関西電力、社長が不正閲覧陳謝 23年3月期は赤字縮小へ

関西電力は31日、2023年3月期の連結最終損益が450億円の赤字(前期は858億円の黒字)になりそうだと発表した。1450億円の赤字を見込んでいた従来予想から赤字幅を縮小する。液化天然ガス(LNG)などの燃料費が想定より低く推移し、円安の是正も寄与する。顧客情報の不正閲覧問題に関し、森望社長は「公正な競争を揺るがすもので深くおわび申し上げる」と陳謝した。
30日に自動停止した高浜原子力発電所4号機(福井県高浜町)については原因を調査する。森社長は「(再稼働など)具体的なスケジュールを話すのは難しい」と話した。火力発電の拡大などで対応し、足元の電力需給への影響は限定的としている。
23年3月期の業績予想については、為替変動と燃料価格の低下などが前回予想から1100億円の増益要因となる。通期の原油価格の見通しを1バレル当たり3ドル下げ、想定為替レートを1ドル当たり3円円高に修正した。ドルに対して1円円高になると年97億円の費用が減る。売上高は前期比42%増の4兆500億円と、前回予想を1000億円下方修正した。燃料価格の低下に連動して収入が減少する。

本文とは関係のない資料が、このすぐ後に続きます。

-- pv_equiv track=rewrite | github.com/ITE-5th/arabic-ner | chunker/features_extractors/npchunk.py | tag_since_dt
-- ===== SOURCE A (Python) =====
-- def tag_since_dt(sentence, i):
--     tags = set()
--     for word, pos in sentence[:i]:
--         if pos in ["DT", "PUNC"]:
--             tags = set()
--         else:
--             tags.add(pos)
--
--     return '+'.join(sorted(tags))
-- ===== SOURCE B (Python) =====
-- def tag_since_dt(sentence, i):
--     tags = set()
--     for word, pos in reversed(sentence[:i]):
--         if pos in ("DT", "PUNC"):
--             break
--         tags.add(pos)
--     return '+'.join(sorted(tags))
-- ===== Notes on version B (the rewrite author's own statement) =====
-- stated objective: alternative
-- what changed: Replaces A's forward full pass over sentence[:i] with set-resets at every DT/PUNC by a reverse scan that adds tags and breaks at the first boundary encountered.
import Mathlib
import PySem

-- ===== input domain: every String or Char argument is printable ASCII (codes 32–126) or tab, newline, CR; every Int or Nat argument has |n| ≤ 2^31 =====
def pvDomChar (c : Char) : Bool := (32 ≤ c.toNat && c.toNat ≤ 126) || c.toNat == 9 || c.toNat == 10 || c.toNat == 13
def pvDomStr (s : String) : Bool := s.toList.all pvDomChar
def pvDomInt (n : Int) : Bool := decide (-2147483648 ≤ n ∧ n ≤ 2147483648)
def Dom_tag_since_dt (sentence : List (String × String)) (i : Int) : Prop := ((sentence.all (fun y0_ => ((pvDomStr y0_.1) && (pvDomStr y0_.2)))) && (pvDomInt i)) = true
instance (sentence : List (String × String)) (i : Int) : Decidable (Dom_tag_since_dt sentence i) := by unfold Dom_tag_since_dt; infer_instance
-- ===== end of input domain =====

-- B replaces A's forward full pass with resets by an early-terminating reverse scan
-- that stops at the first DT/PUNC boundary (objective: alternative decomposition).

-- ===== PORT A =====
-- forward pass over sentence[:i]: reset the set on DT/PUNC, otherwise add pos
def tag_since_dt (sentence : List (String × String)) (i : Int) : String :=
  let tags : PySem.Set String :=
    (PySem.List.slice sentence none (some i)).foldl
      (fun tags wp =>
        if wp.2 ∈ ["DT", "PUNC"] then PySem.Set.empty
        else PySem.Set.add tags wp.2)
      PySem.Set.empty
  PySem.Str.join "+" (PySem.List.sorted tags (fun x => x) false)

-- ===== PORT B =====
-- reverse scan with break: add pos until the first boundary is met
def tag_since_dt_altLoop : List (String × String) → PySem.Set String → PySem.Set String
  | [], tags => tags
  | (_, pos) :: rest, tags =>
    if pos ∈ ["DT", "PUNC"] then tags
    else tag_since_dt_altLoop rest (PySem.Set.add tags pos)

def tag_since_dt_alt (sentence : List (String × String)) (i : Int) : String :=
  let tags : PySem.Set String :=
    tag_since_dt_altLoop (PySem.List.slice sentence none (some i)).reverse PySem.Set.empty
  PySem.Str.join "+" (PySem.List.sorted tags (fun x => x) false)

-- ===== PRECONDITION & SPEC =====
def Spec_tag_since_dt (sentence : List (String × String)) (i : Int) (out : String) : Prop := out = tag_since_dt_alt sentence i
instance (sentence : List (String × String)) (i : Int) (out : String) : Decidable (Spec_tag_since_dt sentence i out) := by unfold Spec_tag_since_dt; infer_instance

-- ===== CLAIM (what is proved, stated in full; the proofs are below) =====
def Claim_equal_tag_since_dt : Prop := ∀ (sentence : List (String × String)) (i : Int), Dom_tag_since_dt sentence i → Spec_tag_since_dt sentence i (tag_since_dt sentence i)

-- ===== LEMMAS AND PROOFS =====

-- the pos tags since the last boundary, read off the reversed list
def pvSinceBoundary (l : List (String × String)) : List String :=
  (l.reverse.takeWhile (fun wp => !(wp.2 ∈ ["DT", "PUNC"] : Bool))).map (·.2)

lemma pvSinceBoundary_nil : pvSinceBoundary [] = [] := rfl

lemma pvSinceBoundary_append_singleton (l : List (String × String)) (w p : String) :
    pvSinceBoundary (l ++ [(w, p)]) =
      if p ∈ ["DT", "PUNC"] then [] else p :: pvSinceBoundary l := by
  simp only [pvSinceBoundary, List.reverse_append, List.reverse_singleton,
    List.singleton_append, List.takeWhile_cons]
  by_cases h : p ∈ ["DT", "PUNC"] <;> simp [h]

-- B's loop is set-update along the pre-boundary prefix of the reversed list
lemma altLoop_eq (r : List (String × String)) (s : PySem.Set String) :
    tag_since_dt_altLoop r s =
      PySem.Set.update s ((r.takeWhile (fun wp => !(wp.2 ∈ ["DT", "PUNC"] : Bool))).map (·.2)) := by
  induction r generalizing s with
  | nil => rfl
  | cons hd tl ih =>
    obtain ⟨w, p⟩ := hd
    by_cases h : p = "DT" ∨ p = "PUNC"
    · obtain h | h := h <;> simp [tag_since_dt_altLoop, h]
    · obtain ⟨h1, h2⟩ := not_or.mp h
      simp [tag_since_dt_altLoop, h1, h2, PySem.Set.update_cons, ih]

-- membership in A's forward fold = membership in the tags since the last boundary
lemma foldA_mem (l : List (String × String)) (x : String) :
    (x ∈ l.foldl
      (fun tags wp =>
        if wp.2 ∈ ["DT", "PUNC"] then PySem.Set.empty
        else PySem.Set.add tags wp.2)
      PySem.Set.empty) ↔ x ∈ pvSinceBoundary l := by
  induction l using List.reverseRecOn with
  | nil => simp [pvSinceBoundary_nil, PySem.Set.empty]
  | append_singleton l e ih =>
    obtain ⟨w, p⟩ := e
    rw [List.foldl_append, pvSinceBoundary_append_singleton]
    simp only [List.foldl_cons, List.foldl_nil]
    by_cases h : p ∈ ["DT", "PUNC"]
    · rw [if_pos h, if_pos h]
      simp [PySem.Set.empty]
    · rw [if_neg h, if_neg h, PySem.Set.mem_add, ih, List.mem_cons]
      exact or_comm

-- A's forward fold has no duplicates
lemma foldA_nodup (l : List (String × String)) :
    (l.foldl
      (fun tags wp =>
        if wp.2 ∈ ["DT", "PUNC"] then PySem.Set.empty
        else PySem.Set.add tags wp.2)
      PySem.Set.empty).Nodup := by
  induction l using List.reverseRecOn with
  | nil => simp [PySem.Set.empty]
  | append_singleton l e ih =>
    obtain ⟨w, p⟩ := e
    rw [List.foldl_append]
    by_cases h : p = "DT" ∨ p = "PUNC"
    · obtain h | h := h <;> simp [h, PySem.Set.empty]
    · obtain ⟨h1, h2⟩ := not_or.mp h
      simpa [h1, h2] using PySem.Set.nodup_add _ p ih

-- ===== VERDICT (by name: the statement is the Claim_ definition above) =====
theorem tag_since_dt_spec : Claim_equal_tag_since_dt := by
  intro sentence i _
  unfold Spec_tag_since_dt tag_since_dt tag_since_dt_alt
  set l := PySem.List.slice sentence none (some i) with hl
  simp only [altLoop_eq, PySem.Set.update_empty]
  have hperm :
      (l.foldl
        (fun tags wp =>
          if wp.2 ∈ ["DT", "PUNC"] then PySem.Set.empty
          else PySem.Set.add tags wp.2)
        PySem.Set.empty).Perm
      (PySem.Set.ofList ((l.reverse.takeWhile (fun wp => !(wp.2 ∈ ["DT", "PUNC"] : Bool))).map (·.2))) := by
    rw [List.perm_ext_iff_of_nodup (foldA_nodup l) (PySem.Set.nodup_ofList _)]
    intro x
    rw [foldA_mem, PySem.Set.mem_ofList]
    rfl
  exact congrArg (PySem.Str.join "+")
    (PySem.List.sorted_eq_sorted_of_perm _ _ _ (fun a b h => h) hperm)
-- pv_equiv track=rewrite | github.com/Annurb/Python-exercises | List 10.2 - Lista composta/010.2.py | jogo
-- ===== SOURCE A (Python) =====
-- def jogo(tabuleiro, linha, coluna):
--     novotabuleiro = []
--     for l in range(linha):
--         linhatabuleiro = []
--         for c in range(coluna):
--             contador = 0
--             if tabuleiro[l][c] == 1:
--                 linhatabuleiro.append(9)
--             else:
--                 if linha != 1:
--                     if l<(linha-1):
--                         if tabuleiro[l+1][c] == 1:
--                             contador+=1
--                     if l>0:
--                         if tabuleiro[l-1][c] == 1:
--                             contador+=1
--                 if coluna != 1:
--                     if c<(coluna-1):
--                         if tabuleiro[l][c+1] == 1:
--                             contador+=1
--                     if c>0:
--                         if tabuleiro[l][c-1] == 1:
--                             contador+=1
--                 linhatabuleiro.append(contador)
--         novotabuleiro.append(linhatabuleiro)
--     return novotabuleiro
-- ===== SOURCE B (Python) =====
-- def jogo(tabuleiro, linha, coluna):
--     # Scatter-free shift-and-sum: build the 0/1 mine mask of the linha x coluna
--     # window, add its four orthogonal shifts, and stamp 9 on the mine cells.
--     m = [[1 if tabuleiro[l][c] == 1 else 0 for c in range(coluna)] for l in range(linha)]
--     zrow = [0] * len(m[0]) if m else []
--     up = m[1:] + [zrow]        # row below each cell
--     down = [zrow] + m[:-1]     # row above each cell
--     def hsum(row):
--         left = row[1:] + [0]       # cell to the right
--         right = [0] + row[:-1]     # cell to the left
--         return [a + b for a, b in zip(left, right)]
--     out = []
--     for mr, (ur, dr) in zip(m, zip(up, down)):
--         h = hsum(mr)
--         out.append([9 if v == 1 else a + b + s
--                     for (v, a), (b, s) in zip(zip(mr, ur), zip(dr, h))])
--     return out
-- ===== Notes on version B (the rewrite author's own statement) =====
-- stated objective: alternative
-- what changed: Replaces A's per-cell gather with eight boundary-guarded neighbor tests by a whole-grid computation: build the 0/1 mine mask once, sum its four orthogonal shifts via zips, and stamp 9 on mine cells.
import Mathlib
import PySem
-- pv_equiv track=rewrite | github.com/daviddimic/Global-Register-Allocation | graphColoring.py | min_color
-- ===== SOURCE A (Python) =====
-- def min_color(coloring, k, adjacents):
--     """
--     get first available color from k colors
--     """
--     all_possible_colors = list(range(k-1, -1, -1))
--     #from all colors remove color of adjecents
--     for adj in adjacents:
--
--         #first: color neighbour if he's not colored with 0
--         if adj not in coloring.keys():
--             coloring[adj] = 0
--
--         if coloring[adj] in all_possible_colors:
--             all_possible_colors.remove(coloring[adj])
--
--     if len(all_possible_colors) == 0:
--         return None
--
--     return all_possible_colors.pop()
-- ===== SOURCE B (Python) =====
-- def min_color(coloring, k, adjacents):
--     """
--     get first available color from k colors
--     """
--     # same side effect as A: uncolored adjacents get color 0
--     used = []
--     for adj in adjacents:
--         if adj not in coloring:
--             coloring[adj] = 0
--         used.append(coloring[adj])
--     used.sort()
--     # minimum excludant sweep over the sorted used colors
--     candidate = 0
--     for c in used:
--         if c == candidate:
--             candidate += 1
--         elif c > candidate:
--             break
--     return candidate if candidate < k else None
-- ===== Notes on version B (the rewrite author's own statement) =====
-- stated objective: faster
-- what changed: B never materialises the list of all k colors: it collects the adjacents' colors (same dict-defaulting loop, so the same mutation), sorts them, and finds the minimum excludant in one sweep, returning it if it is < k.
import Mathlib
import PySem

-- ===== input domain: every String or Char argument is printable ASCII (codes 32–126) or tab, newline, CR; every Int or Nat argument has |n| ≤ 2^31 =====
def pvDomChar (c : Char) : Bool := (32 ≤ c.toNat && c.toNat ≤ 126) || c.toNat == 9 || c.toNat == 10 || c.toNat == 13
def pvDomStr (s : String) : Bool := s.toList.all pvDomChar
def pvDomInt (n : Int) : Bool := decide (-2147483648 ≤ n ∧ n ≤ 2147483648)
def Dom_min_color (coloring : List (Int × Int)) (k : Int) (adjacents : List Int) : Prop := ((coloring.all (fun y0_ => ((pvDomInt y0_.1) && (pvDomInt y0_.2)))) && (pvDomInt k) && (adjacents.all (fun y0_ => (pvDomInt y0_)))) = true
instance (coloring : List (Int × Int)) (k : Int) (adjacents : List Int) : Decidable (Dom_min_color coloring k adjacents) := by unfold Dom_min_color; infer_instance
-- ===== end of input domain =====

-- B avoids building the list of all k colors: it sorts the adjacents' colors and takes the
-- minimum excludant in one sweep. Both A and B also mutate `coloring` (default-color 0 for
-- uncolored adjacents) identically; the equivalence proved here is about the RETURN value.

-- ===== PORT A =====
def min_color (coloring : List (Int × Int)) (k : Int) (adjacents : List Int) : Option Int :=
  let all0 := PySem.List.pyRange (k - 1) (-1) (-1)
  let st := adjacents.foldl (fun (st : List (Int × Int) × List Int) adj =>
      -- `adj not in coloring.keys(): coloring[adj] = 0` (dict as assoc list, first-match lookup)
      let col := if (List.lookup adj st.1).isNone then st.1 ++ [(adj, 0)] else st.1
      -- `coloring[adj]`: the key is present here, so getD 0 is exact (no KeyError possible)
      let c := (List.lookup adj col).getD 0
      let colors := if st.2.contains c then (PySem.List.remove? st.2 c).getD st.2 else st.2
      (col, colors)) (coloring, all0)
  if st.2.length = 0 then none
  else (PySem.List.pop? st.2 (-1)).map (·.1)

-- ===== PORT B =====
-- the `for c in used: …` mex sweep of Source B (break = return of the recursion)
def minColorSweep (l : List Int) (cand : Int) : Int :=
  match l with
  | [] => cand
  | c :: rest =>
      if c = cand then minColorSweep rest (cand + 1)
      else if c > cand then cand
      else minColorSweep rest cand

def min_color_alt (coloring : List (Int × Int)) (k : Int) (adjacents : List Int) : Option Int :=
  let st := adjacents.foldl (fun (st : List (Int × Int) × List Int) adj =>
      let col := if (List.lookup adj st.1).isNone then st.1 ++ [(adj, 0)] else st.1
      (col, st.2 ++ [(List.lookup adj col).getD 0])) (coloring, [])
  let used := PySem.List.sorted st.2 (fun x => x) false
  let cand := minColorSweep used 0
  if cand < k then some cand else none

-- ===== PRECONDITION & SPEC =====
def Spec_min_color (coloring : List (Int × Int)) (k : Int) (adjacents : List Int) (out : Option Int) : Prop := out = min_color_alt coloring k adjacents
instance (coloring : List (Int × Int)) (k : Int) (adjacents : List Int) (out : Option Int) : Decidable (Spec_min_color coloring k adjacents out) := by unfold Spec_min_color; infer_instance

-- ===== CLAIM (what is proved, stated in full; the proofs are below) =====
def Claim_equal_min_color : Prop := ∀ (coloring : List (Int × Int)) (k : Int) (adjacents : List Int), Dom_min_color coloring k adjacents → Spec_min_color coloring k adjacents (min_color coloring k adjacents)

-- ===== LEMMAS AND PROOFS =====

-- the colors read off the (evolving) dict, one per adjacent, in order
def usedFrom (d : List (Int × Int)) : List Int → List Int
  | [] => []
  | adj :: rest =>
      let col := if (List.lookup adj d).isNone then d ++ [(adj, 0)] else d
      ((List.lookup adj col).getD 0) :: usedFrom col rest

theorem foldB_used (adjs : List Int) : ∀ (d : List (Int × Int)) (acc : List Int),
    (adjs.foldl (fun (st : List (Int × Int) × List Int) adj =>
      let col := if (List.lookup adj st.1).isNone then st.1 ++ [(adj, 0)] else st.1
      (col, st.2 ++ [(List.lookup adj col).getD 0])) (d, acc)).2
    = acc ++ usedFrom d adjs := by
  induction adjs with
  | nil => intro d acc; simp [usedFrom]
  | cons a rest ih =>
      intro d acc
      simp only [List.foldl_cons, usedFrom]
      rw [ih]
      simp

theorem foldA_colors (adjs : List Int) : ∀ (d : List (Int × Int)) (colors : List Int),
    colors.Nodup →
    (adjs.foldl (fun (st : List (Int × Int) × List Int) adj =>
      let col := if (List.lookup adj st.1).isNone then st.1 ++ [(adj, 0)] else st.1
      let c := (List.lookup adj col).getD 0
      let colors := if st.2.contains c then (PySem.List.remove? st.2 c).getD st.2 else st.2
      (col, colors)) (d, colors)).2
    = colors.filter (fun c => !(usedFrom d adjs).contains c) := by
  induction adjs with
  | nil => intro d colors hnd; simp [usedFrom]
  | cons a rest ih =>
      intro d colors hnd
      simp only [List.foldl_cons]
      set col := if (List.lookup a d).isNone then d ++ [(a, 0)] else d with hcol
      set c := (List.lookup a col).getD 0 with hc
      have hstep : (if colors.contains c then (PySem.List.remove? colors c).getD colors else colors)
          = colors.filter (fun x => x != c) := by
        by_cases hmem : c ∈ colors
        · rw [if_pos (by simpa using hmem),
            PySem.List.remove?_eq_some_erase colors c hmem, Option.getD_some,
            hnd.erase_eq_filter]
        · rw [if_neg (by simpa using hmem), Eq.comm, List.filter_eq_self]
          intro x hx
          simp only [bne_iff_ne, ne_eq]
          rintro rfl
          exact hmem hx
      rw [hstep, ih col _ (hnd.filter _)]
      rw [List.filter_filter]
      have huf : usedFrom d (a :: rest) = c :: usedFrom col rest := by
        simp only [usedFrom]
        rw [← hcol, ← hc]
      rw [huf]
      apply List.filter_congr
      intro x hx
      simp only [List.contains_cons, Bool.not_or, bne, Bool.and_comm]

theorem sweep_ge (l : List Int) : ∀ cand, cand ≤ minColorSweep l cand := by
  induction l with
  | nil => intro cand; simp [minColorSweep]
  | cons c rest ih =>
      intro cand
      simp only [minColorSweep]
      split_ifs with h1 h2
      · have := ih (cand + 1); omega
      · omega
      · exact ih cand

theorem sweep_notMem (l : List Int) (hs : l.Pairwise (· ≤ ·)) :
    ∀ cand, minColorSweep l cand ∉ l := by
  induction l with
  | nil => intro cand; simp
  | cons c rest ih =>
      intro cand
      have hrest := hs.of_cons
      have hle : ∀ x ∈ rest, c ≤ x := (List.pairwise_cons.mp hs).1
      simp only [minColorSweep]
      split_ifs with h1 h2
      · have hge := sweep_ge rest (cand + 1)
        have hne := ih hrest (cand + 1)
        simp only [List.mem_cons]
        push Not
        exact ⟨by omega, hne⟩
      · simp only [List.mem_cons]
        push Not
        refine ⟨by omega, fun hmem => ?_⟩
        have := hle _ hmem
        omega
      · have hge := sweep_ge rest cand
        have hne := ih hrest cand
        simp only [List.mem_cons]
        push Not
        exact ⟨by omega, hne⟩

theorem sweep_min (l : List Int) (hs : l.Pairwise (· ≤ ·)) :
    ∀ cand j, cand ≤ j → j < minColorSweep l cand → j ∈ l := by
  induction l with
  | nil => intro cand j h1 h2; simp [minColorSweep] at h2; omega
  | cons c rest ih =>
      intro cand j h1 h2
      have hrest := hs.of_cons
      simp only [minColorSweep] at h2
      split_ifs at h2 with hc1 hc2
      · rcases eq_or_lt_of_le h1 with rfl | hlt
        · simp [hc1]
        · exact List.mem_cons_of_mem _ (ih hrest (cand + 1) j (by omega) h2)
      · omega
      · exact List.mem_cons_of_mem _ (ih hrest cand j h1 h2)

def ascr (n : Nat) : List Int := (List.range n).map (fun j : Nat => (j : Int))

theorem head_filter_ascr (p : Int → Bool) (r : Int) (hr : 0 ≤ r) (hpr : p r = true)
    (hmin : ∀ j : Int, 0 ≤ j → j < r → p j = false) :
    ∀ n : Nat, ((ascr n).filter p).head? = if r < (n : Int) then some r else none := by
  intro n
  induction n with
  | zero => simp [ascr]; omega
  | succ n ih =>
      have hsnoc : ascr (n + 1) = ascr n ++ [(n : Int)] := by
        simp [ascr, List.range_succ]
      rw [hsnoc, List.filter_append, List.head?_append, ih]
      by_cases hlt : r < (n : Int)
      · rw [if_pos hlt, if_pos (by omega)]
        rfl
      · rw [if_neg hlt]
        by_cases heq : r = (n : Int)
        · subst heq
          simp only [List.filter_cons, List.filter_nil, hpr, if_pos]
          rw [if_pos (by omega)]
          rfl
        · have hfalse : p (n : Int) = false := hmin (n : Int) (by omega) (by omega)
          simp only [List.filter_cons, List.filter_nil, hfalse]
          have hcond : ¬ r < (((n + 1 : Nat)) : Int) := by omega
          rw [if_neg hcond]
          rfl

theorem desc_reverse (n : Nat) :
    ((List.range n).map (fun j : Nat => (n : Int) - 1 - j)).reverse = ascr n := by
  apply List.ext_getElem
  · simp [ascr]
  · intro i h1 h2
    have hn : i < n := by simpa [ascr] using h2
    simp only [List.getElem_reverse, List.getElem_map, List.getElem_range, ascr,
      List.length_map, List.length_range]
    omega

theorem last_eq (l : List Int) :
    (if l.length = 0 then (none : Option Int) else (PySem.List.pop? l (-1)).map (·.1)) = l.getLast? := by
  rcases l.eq_nil_or_concat with rfl | ⟨ys, y, rfl⟩
  · simp
  · rw [if_neg (by simp), List.concat_eq_append, PySem.List.pop?_last]
    simp

-- ===== VERDICT (by name: the statement is the Claim_ definition above) =====
theorem min_color_spec : Claim_equal_min_color := by
  intro coloring k adjacents _
  simp only [Spec_min_color, min_color, min_color_alt]
  have hnodup : (PySem.List.pyRange (k - 1) (-1) (-1)).Nodup := by
    rw [PySem.List.pyRange_neg_one]
    exact (List.nodup_range).map (fun a b h => by omega)
  have hA := foldA_colors adjacents coloring (PySem.List.pyRange (k - 1) (-1) (-1)) hnodup
  have hB := foldB_used adjacents coloring []
  rw [hA, hB, List.nil_append]
  set used := usedFrom coloring adjacents with hused
  set p : Int → Bool := fun c => !used.contains c with hp
  set r : Int := minColorSweep (PySem.List.sorted used (fun x => x) false) 0 with hrdef
  have hr : 0 ≤ r := sweep_ge _ 0
  have hsorted : (PySem.List.sorted used (fun x => x) false).Pairwise (· ≤ ·) :=
    PySem.List.sorted_pairwise used (fun x => x)
  have hnm : r ∉ used := by
    have := sweep_notMem _ hsorted 0
    rwa [PySem.List.mem_sorted] at this
  have hpr : p r = true := by
    simp only [hp, Bool.not_eq_true']
    simpa using hnm
  have hmin : ∀ j : Int, 0 ≤ j → j < r → p j = false := by
    intro j h0 hj
    have hmem : j ∈ used := by
      have := sweep_min _ hsorted 0 j h0 hj
      rwa [PySem.List.mem_sorted] at this
    simp only [hp, Bool.not_eq_false']
    simpa using hmem
  rw [last_eq]
  rcases lt_or_ge k 0 with hk | hk
  · have hnil : PySem.List.pyRange (k - 1) (-1) (-1) = [] := by
      rw [PySem.List.pyRange_neg_one]
      have : (k - 1 - -1).toNat = 0 := by omega
      rw [this]
      simp
    rw [hnil]
    rw [if_neg (by omega)]
    rfl
  · have hkk : k - 1 - -1 = k := by ring
    have hkn : ((k.toNat : Nat) : Int) = k := Int.toNat_of_nonneg hk
    have hfun : (fun j : Nat => k - 1 - (j : Int)) = (fun j : Nat => ((k.toNat : Nat) : Int) - 1 - (j : Int)) := by
      funext j; rw [hkn]
    rw [PySem.List.pyRange_neg_one, hkk, hfun, List.getLast?_eq_head?_reverse,
      ← List.filter_reverse, desc_reverse, head_filter_ascr p r hr hpr hmin k.toNat, hkn]
theorem sorted_linIns (H : List Int) (nv : Int) (hs : H.Pairwise (· < ·)) (hn : nv ∉ H) :
    (linIns nv H).Pairwise (· < ·) := by
  induction H with
  | nil => simp [linIns]
  | cons a t ih =>
    rcases List.pairwise_cons.mp hs with ⟨ha, ht⟩
    simp only [linIns]
    split
    · refine List.pairwise_cons.mpr ⟨?_, ih ht (by simp_all)⟩
      intro y hy
      rcases (mem_linIns t nv y).mp hy with rfl | hy
      · assumption
      · exact ha y hy
    · have hna : nv ≠ a := by intro e; exact hn (e ▸ List.mem_cons_self)
      refine List.pairwise_cons.mpr ⟨?_, hs⟩
      intro y hy
      rcases List.mem_cons.mp hy with rfl | hy'
      · omega
      · exact lt_trans (by omega) (ha y hy')

theorem sorted_bPush (H : List Int) (nv : Int) (hs : H.Pairwise (· < ·)) (hn : nv ∉ H) :
    (bPush H nv).Pairwise (· < ·) := by
  rw [bPush_eq_linIns H nv hs]; exact sorted_linIns H nv hs hn

theorem stepOne (v m : Int) (H : List Int) (S : PySem.Set Int)
    (hv : 1 ≤ v) (hm : 2 ≤ m)
    (hs : H.Pairwise (· < ·)) (hsub : ∀ x ∈ H, x ∈ S) (hgt : ∀ x ∈ H, v < x) :
    (bStep v (H, S) m).1.Pairwise (· < ·) ∧
    (∀ x ∈ (bStep v (H, S) m).1, x ∈ (bStep v (H, S) m).2) ∧
    (∀ x ∈ (bStep v (H, S) m).1, v < x) ∧
    (∀ x, x ∈ (bStep v (H, S) m).1 ↔ x ∈ H ∨ (x = v * m ∧ v * m ∉ S)) ∧
    (∀ x, x ∈ (bStep v (H, S) m).2 ↔ x ∈ S ∨ x = v * m) := by
  have hvm : v < v * m := by nlinarith
  unfold bStep
  by_cases hc : v * m ∈ S
  · have hcc : PySem.Set.contains S (v * m) = true := by
      rw [PySem.Set.contains_iff]; exact hc
    simp only [hcc, if_true]
    refine ⟨hs, hsub, hgt, ?_, ?_⟩
    · intro x; constructor
      · intro h; exact Or.inl h
      · rintro (h | ⟨rfl, h⟩)
        · exact h
        · exact absurd hc h
    · intro x; constructor
      · intro h; exact Or.inl h
      · rintro (h | rfl)
        · exact h
        · exact hc
  · have hcc : PySem.Set.contains S (v * m) = false := by
      rw [← Bool.not_eq_true, PySem.Set.contains_iff]; exact hc
    simp only [hcc, Bool.false_eq_true, if_false]
    have hnH : v * m ∉ H := fun h => hc (hsub _ h)
    refine ⟨sorted_bPush H (v * m) hs hnH, ?_, ?_, ?_, ?_⟩
    · intro x hx
      rcases (mem_bPush H hs (v * m) x).mp hx with rfl | hx'
      · rw [PySem.Set.mem_add]; exact Or.inr rfl
      · rw [PySem.Set.mem_add]; exact Or.inl (hsub x hx')
    · intro x hx
      rcases (mem_bPush H hs (v * m) x).mp hx with rfl | hx'
      · exact hvm
      · exact hgt x hx'
    · intro x
      rw [mem_bPush H hs]; tauto
    · intro x
      simp [PySem.Set.mem_add]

高浜原発4号機が停止した影響は業績予想に織り込んでいない。1カ月止まると今の燃料市況前提で95億円の費用増につながるという。

東京電力などが家庭向けの規制料金の値上げを申請する中、関西電力は表明していない。足元で価格転嫁できない費用は23年3月期通期で720億円程度と見込む。森社長は値上げについて「できる限り顧客の負担が増えない方向で進めていきたい」とし、現時点では「値上げをするしないは決まっていない」と話した。
関電は子会社が持つ新電力の顧客情報を関電の営業部門が閲覧していたことが22年末に発覚し、他電力と法人向けでカルテルを結んだことも明らかになっている。森社長は「顧客からの信頼を失っていることは間違いない」と語った。不正閲覧問題を巡っては森社長を本部長とする緊急対策本部を設置したと公表した。森社長は「根底にある課題の抜本的な解決」を目指すとした。また「多くの社員が長期間にわたって続けてきた」(森社長)とし、不正閲覧が組織的だったと事実上認めた。
元役員らが原子力発電所の立地自治体の元助役(故人)から金品を受領していた問題が19年に発覚後、関電はコンプライアンスを重視する方針を示してきた。しかし、森社長は「道半ばだった」と認めた。自身も含む関係者の処分については「会社としての責任がある」とした上で「調査や原因究明が進められた後に結果を踏まえて判断する」と話した。
31日に発表した22年4〜12月期決算は、売上高が前年同期比42%増の2兆7731億円、最終損益は1244億円の赤字(前年同期は735億円の黒字)だった。
森社長は記者会見で原発の建て替えなどについては「(投資回収の)予見性を持って進められる、事業環境整備が必要だ」との見方を示した。